• _Recorded information_
-- ===== PRECONDITION & SPEC =====
-- Pre_ excludes exactly the inputs on which the Python A raises IndexError: when both groups are
-- nonempty and some row of A is shorter than len(A) (or a row of B shorter than len(B)).
def Pre_directDepr (A : List (List Int)) (B : List (List Int)) : Prop :=
  A.length = 0 ∨ B.length = 0 ∨
    ((∀ row ∈ A, A.length ≤ row.length) ∧ (∀ row ∈ B, B.length ≤ row.length))
instance (A : List (List Int)) (B : List (List Int)) : Decidable (Pre_directDepr A B) := by
  unfold Pre_directDepr; infer_instance
def pvWitness_directDepr : List (List Int) × List (List Int) :=
  ([[0, 1], [1, 0]], [[0, 1], [1, 0]])
def Spec_directDepr (A : List (List Int)) (B : List (List Int)) (out : List (List Int)) : Prop := out = directDepr_alt A B
instance (A : List (List Int)) (B : List (List Int)) (out : List (List Int)) : Decidable (Spec_directDepr A B out) := by unfold Spec_directDepr; infer_instance

-- ===== CLAIM (what is proved, stated in full; the proofs are below) =====
def Claim_equal_directDepr : Prop := ∀ (A : List (List Int)) (B : List (List Int)), Dom_directDepr A B → Pre_directDepr A B → Spec_directDepr A B (directDepr A B)

-- ===== LEMMAS AND PROOFS =====

-- the common per-cell value
def pvF (A B : List (List Int)) (r c : Nat) : Int :=
  PySem.Int.mod ((A.getD (r % A.length) []).getD (c % A.length) 0
      + (B.getD (r / A.length) []).getD (c / A.length) 0 * (A.length : Int))
    ((A.length * B.length : Nat) : Int)

def pvUpd (G : List (List Int)) (r c : Nat) (v : Int) : List (List Int) :=
  G.modify r (fun row => row.set c v)

def pvCell (G : List (List Int)) (r c : Nat) : Int := ((G[r]?).getD [])[c]?.getD 0

def pvSh (N : Nat) (G : List (List Int)) : Prop :=
  G.length = N ∧ ∀ r, r < N → ((G[r]?).getD []).length = N

def pvBodyK (A B : List (List Int)) (y x g : Nat) (G : List (List Int)) (k : Nat) : List (List Int) :=
  pvUpd G (g + y * A.length) (k + x * A.length)
    (PySem.Int.mod ((A.getD g []).getD k 0 + (B.getD y []).getD x 0 * (A.length : Int))
      (G.length : Int))

lemma directDepr_eq (A B : List (List Int)) :
    directDepr A B =
      (List.range B.length).foldl (fun G y =>
        (List.range B.length).foldl (fun G x =>
          (List.range A.length).foldl (fun G g =>
            (List.range A.length).foldl (pvBodyK A B y x g) G) G) G)
        ((List.range (A.length * B.length)).map
          (fun _ => (List.range (B.length * A.length)).map (fun _ => (0 : Int)))) := rfl

lemma getD_pvUpd (G : List (List Int)) (r c : Nat) (v : Int) (r' : Nat) :
    ((pvUpd G r c v)[r']?).getD [] =
      if r = r' then ((G[r']?).getD []).set c v else (G[r']?).getD [] := by
  simp only [pvUpd, List.getElem?_modify]
  cases h : G[r']? <;> split <;> simp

• _Exercise prompt_
Output the records above exactly as written.

• _Answer for this exercise_
-- ===== PRECONDITION & SPEC =====
-- Pre_ excludes exactly the inputs on which the Python A raises IndexError: when both groups are
-- nonempty and some row of A is shorter than len(A) (or a row of B shorter than len(B)).
def Pre_directDepr (A : List (List Int)) (B : List (List Int)) : Prop :=
  A.length = 0 ∨ B.length = 0 ∨
    ((∀ row ∈ A, A.length ≤ row.length) ∧ (∀ row ∈ B, B.length ≤ row.length))
instance (A : List (List Int)) (B : List (List Int)) : Decidable (Pre_directDepr A B) := by
  unfold Pre_directDepr; infer_instance
def pvWitness_directDepr : List (List Int) × List (List Int) :=
  ([[0, 1], [1, 0]], [[0, 1], [1, 0]])
def Spec_directDepr (A : List (List Int)) (B : List (List Int)) (out : List (List Int)) : Prop := out = directDepr_alt A B
instance (A : List (List Int)) (B : List (List Int)) (out : List (List Int)) : Decidable (Spec_directDepr A B out) := by unfold Spec_directDepr; infer_instance

-- ===== CLAIM (what is proved, stated in full; the proofs are below) =====
def Claim_equal_directDepr : Prop := ∀ (A : List (List Int)) (B : List (List Int)), Dom_directDepr A B → Pre_directDepr A B → Spec_directDepr A B (directDepr A B)

-- ===== LEMMAS AND PROOFS =====

-- the common per-cell value
def pvF (A B : List (List Int)) (r c : Nat) : Int :=
  PySem.Int.mod ((A.getD (r % A.length) []).getD (c % A.length) 0
      + (B.getD (r / A.length) []).getD (c / A.length) 0 * (A.length : Int))
    ((A.length * B.length : Nat) : Int)

def pvUpd (G : List (List Int)) (r c : Nat) (v : Int) : List (List Int) :=
  G.modify r (fun row => row.set c v)

def pvCell (G : List (List Int)) (r c : Nat) : Int := ((G[r]?).getD [])[c]?.getD 0

def pvSh (N : Nat) (G : List (List Int)) : Prop :=
  G.length = N ∧ ∀ r, r < N → ((G[r]?).getD []).length = N

def pvBodyK (A B : List (List Int)) (y x g : Nat) (G : List (List Int)) (k : Nat) : List (List Int) :=
  pvUpd G (g + y * A.length) (k + x * A.length)
    (PySem.Int.mod ((A.getD g []).getD k 0 + (B.getD y []).getD x 0 * (A.length : Int))
      (G.length : Int))

lemma directDepr_eq (A B : List (List Int)) :
    directDepr A B =
      (List.range B.length).foldl (fun G y =>
        (List.range B.length).foldl (fun G x =>
          (List.range A.length).foldl (fun G g =>
            (List.range A.length).foldl (pvBodyK A B y x g) G) G) G)
        ((List.range (A.length * B.length)).map
          (fun _ => (List.range (B.length * A.length)).map (fun _ => (0 : Int)))) := rfl

lemma getD_pvUpd (G : List (List Int)) (r c : Nat) (v : Int) (r' : Nat) :
    ((pvUpd G r c v)[r']?).getD [] =
      if r = r' then ((G[r']?).getD []).set c v else (G[r']?).getD [] := by
  simp only [pvUpd, List.getElem?_modify]
  cases h : G[r']? <;> split <;> simp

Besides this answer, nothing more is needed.